David Farrar also approves of the shift: "This is sensible, and even overdue. I've been saying for a while that I am very pro-immigration but the numbers we have are putting a strain on infrastructure. This will take the pressure off a bit" - see: A small drop in residency approvals.
And for more on the apparent fiscal problem of parental immigration, see Benedict Collins' Migrants' parents cost NZ 'tens of millions' and Jane Patterson's Govt under pressure on immigration's hidden costs.
See also Barry Soper's Are we a dumping ground for foreigners' unwanted parents? He suggests that criticisms of the parental immigration scheme are fair, and National should also be looking at reforming "the student visas that allows those studying here to work and ultimately get residency."
Criticisms of the policy shift
But there have also been criticisms. The business community is mixed on the topic of immigration, but some industries are definitely less comfortable with any sort of crackdown - see Tom Pullar-Strecker's Concerns tighter NZ immigration controls could create 'critical' hospitality shortages.
Similarly, Mike Hosking has been notable as the strongest defender of immigration, expressing his dislike for National's decision - watch: Cutting migrants a big mistake.
And one politician is calling a plague on both Labour and National's immigration policy opportunism - see Peter Dunne's blog post, Migration & Police - Bad Policy but Good Politics.
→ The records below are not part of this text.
-- pv_equiv track=rewrite | github.com/ky0in/pg | zkouska2.py | spocitej_statistiku
-- ===== SOURCE A (Python) =====
-- def spocitej_statistiku(text):
--     pocet_radku = 0
--     pocet_slov = 0
--     pocet_znaku = 0
--
--     if text == '':
--         return 0, 0, 0
--
--     for znak in text:
--         pocet_znaku += 1
--
--     pocet_radku = 1
--     for znak in text:
--         if znak == "\n":
--             pocet_radku += 1
--
--     slova = text.split()
--     for _ in slova:
--         pocet_slov += 1
--
--
--
--     # ZDE DOPLŇTE VÁŠ KÓD
--
--     return pocet_radku, pocet_slov, pocet_znaku
-- ===== SOURCE B (Python) =====
-- def spocitej_statistiku(text):
--     if text == '':
--         return 0, 0, 0
--     pocet_znaku = 0
--     pocet_radku = 1
--     pocet_slov = 0
--     in_word = False
--     for znak in text:
--         pocet_znaku += 1
--         if znak == "\n":
--             pocet_radku += 1
--         if znak.isspace():
--             in_word = False
--         else:
--             if not in_word:
--                 pocet_slov += 1
--             in_word = True
--     return pocet_radku, pocet_slov, pocet_znaku
-- ===== Notes on version B (the rewrite author's own statement) =====
-- stated objective: alternative
-- what changed: Replaced A's three separate passes (char loop, newline loop, split()-then-count loop) with a single loop over the characters maintaining three counters and an in-word flag that reproduces str.split() word boundaries.
import Mathlib
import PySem

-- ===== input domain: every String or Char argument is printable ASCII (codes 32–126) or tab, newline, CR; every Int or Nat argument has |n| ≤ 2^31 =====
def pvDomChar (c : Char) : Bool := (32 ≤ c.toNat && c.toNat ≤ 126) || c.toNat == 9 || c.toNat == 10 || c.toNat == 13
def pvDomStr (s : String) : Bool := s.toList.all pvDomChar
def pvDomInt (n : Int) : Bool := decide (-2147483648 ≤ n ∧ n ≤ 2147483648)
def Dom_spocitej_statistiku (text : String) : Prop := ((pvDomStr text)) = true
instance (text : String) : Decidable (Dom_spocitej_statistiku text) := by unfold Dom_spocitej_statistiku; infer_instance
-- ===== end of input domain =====

-- B replaces A's three separate passes by one loop with three counters and an in-word flag (same cost, different decomposition).

-- ===== PORT A =====
def spocitej_statistiku (text : String) : Int × Int × Int :=
  if text == "" then (0, 0, 0)
  else
    let pocet_znaku : Int := text.toList.foldl (fun acc _ => acc + 1) 0
    let pocet_radku : Int := text.toList.foldl (fun acc znak => if znak == '\n' then acc + 1 else acc) 1
    let slova := PySem.Str.split₀ text
    let pocet_slov : Int := slova.foldl (fun acc _ => acc + 1) 0
    (pocet_radku, pocet_slov, pocet_znaku)

-- ===== PORT B =====
-- one loop step: chars += 1; lines += 1 on '\n'; words += 1 on a whitespace→non-whitespace transition
def pvStepB (st : Int × Int × Int × Bool) (znak : Char) : Int × Int × Int × Bool :=
  let z := st.1 + 1
  let r := if znak == '\n' then st.2.1 + 1 else st.2.1
  if PySem.Chars.isspace znak then (z, r, st.2.2.1, false)
  else if st.2.2.2 then (z, r, st.2.2.1, true)
  else (z, r, st.2.2.1 + 1, true)

def spocitej_statistiku_alt (text : String) : Int × Int × Int :=
  if text == "" then (0, 0, 0)
  else
    let st := text.toList.foldl pvStepB (0, 1, 0, false)
    (st.2.1, st.2.2.1, st.1)

-- ===== PRECONDITION & SPEC =====
def Spec_spocitej_statistiku (text : String) (out : Int × Int × Int) : Prop := out = spocitej_statistiku_alt text
instance (text : String) (out : Int × Int × Int) : Decidable (Spec_spocitej_statistiku text out) := by unfold Spec_spocitej_statistiku; infer_instance

-- ===== CLAIM (what is proved, stated in full; the proofs are below) =====
def Claim_equal_spocitej_statistiku : Prop := ∀ (text : String), Dom_spocitej_statistiku text → Spec_spocitej_statistiku text (spocitej_statistiku text)

-- ===== LEMMAS AND PROOFS =====

-- word count of cs given the in-word flag w (str.split() semantics)
def pvCountW : List Char → Bool → Int
  | [], _ => 0
  | c :: cs, w =>
    if PySem.Chars.isspace c then pvCountW cs false
    else if w then pvCountW cs true else 1 + pvCountW cs true

-- newline count
def pvCountNL : List Char → Int
  | [] => 0
  | c :: cs => (if c == '\n' then 1 else 0) + pvCountNL cs

-- the in-word flag after processing cs
def pvEndW : List Char → Bool → Bool
  | [], w => w
  | c :: cs, _ => pvEndW cs (!(PySem.Chars.isspace c))

theorem pvA_len {α : Type} (cs : List α) : ∀ n : Int, cs.foldl (fun acc _ => acc + 1) n = n + cs.length := by
  induction cs with
  | nil => intro n; simp
  | cons c cs ih => intro n; simp [List.foldl, ih]; ring

theorem pvA_nl (cs : List Char) : ∀ n : Int,
    cs.foldl (fun acc znak => if znak == '\n' then acc + 1 else acc) n = n + pvCountNL cs := by
  induction cs with
  | nil => intro n; simp [pvCountNL]
  | cons c cs ih =>
    intro n
    rw [List.foldl_cons]
    by_cases h : c == '\n'
    · rw [if_pos h, ih]; simp [pvCountNL, h]; ring
    · rw [if_neg h, ih]; simp [pvCountNL, h]

theorem pv_go_len (cs : List Char) : ∀ (cur : List Char) (acc : List (List Char)),
    ((PySem.Chars.split₀.go cs cur acc).length : Int) =
      acc.length + (if cur.isEmpty then pvCountW cs false else 1 + pvCountW cs true) := by
  induction cs with
  | nil =>
    intro cur acc
    by_cases h : cur.isEmpty <;> simp [PySem.Chars.split₀.go, pvCountW, h]
  | cons c cs ih =>
    intro cur acc
    by_cases hs : PySem.Chars.isspace c
    · by_cases h : cur.isEmpty <;>
        simp [PySem.Chars.split₀.go, hs, h, ih, pvCountW] <;> ring
    · by_cases h : cur.isEmpty <;>
        simp [PySem.Chars.split₀.go, hs, h, ih, pvCountW]

theorem pv_split_len (cs : List Char) :
    ((PySem.Chars.split₀ cs).length : Int) = pvCountW cs false := by
  simpa using pv_go_len cs [] []

theorem pvB_fold (cs : List Char) : ∀ (z r s : Int) (w : Bool),
    cs.foldl pvStepB (z, r, s, w) =
      (z + cs.length, r + pvCountNL cs, s + pvCountW cs w, pvEndW cs w) := by
  induction cs with
  | nil => intro z r s w; simp [pvCountNL, pvCountW, pvEndW]
  | cons c cs ih =>
    intro z r s w
    by_cases hs : PySem.Chars.isspace c
    · by_cases hn : c == '\n' <;>
        simp [List.foldl, pvStepB, hs, hn, ih, pvCountNL, pvCountW, pvEndW] <;> omega
    · have hn : ¬ (c == '\n') := by
        intro h; apply hs
        have : c = '\n' := by simpa using h
        subst this; decide
      cases w <;>
        simp [List.foldl, pvStepB, hs, hn, ih, pvCountNL, pvCountW, pvEndW] <;> omega

-- ===== VERDICT (by name: the statement is the Claim_ definition above) =====
theorem spocitej_statistiku_spec : Claim_equal_spocitej_statistiku := by
  intro text _
  unfold Spec_spocitej_statistiku spocitej_statistiku spocitej_statistiku_alt
  by_cases h : text == ""
  · simp [h]
  · simp only [h, if_false, Bool.false_eq_true]
    rw [pvB_fold, pvA_nl, pvA_len, pvA_len]
    simp [PySem.Str.split₀, pv_split_len]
He says that National's "harsh suspension of the parent category... will cruelly disrupt the lives of many migrant families", and suggests that the party is merely competing with Labour to outmanoeuvre "New Zealand First's increasingly erratic, irrational and inaccurate attacks on immigration and migrants".
Finally, for a satirical view of the various debates in New Zealand about immigration, see my blog post, Cartoons about immigration in New Zealand.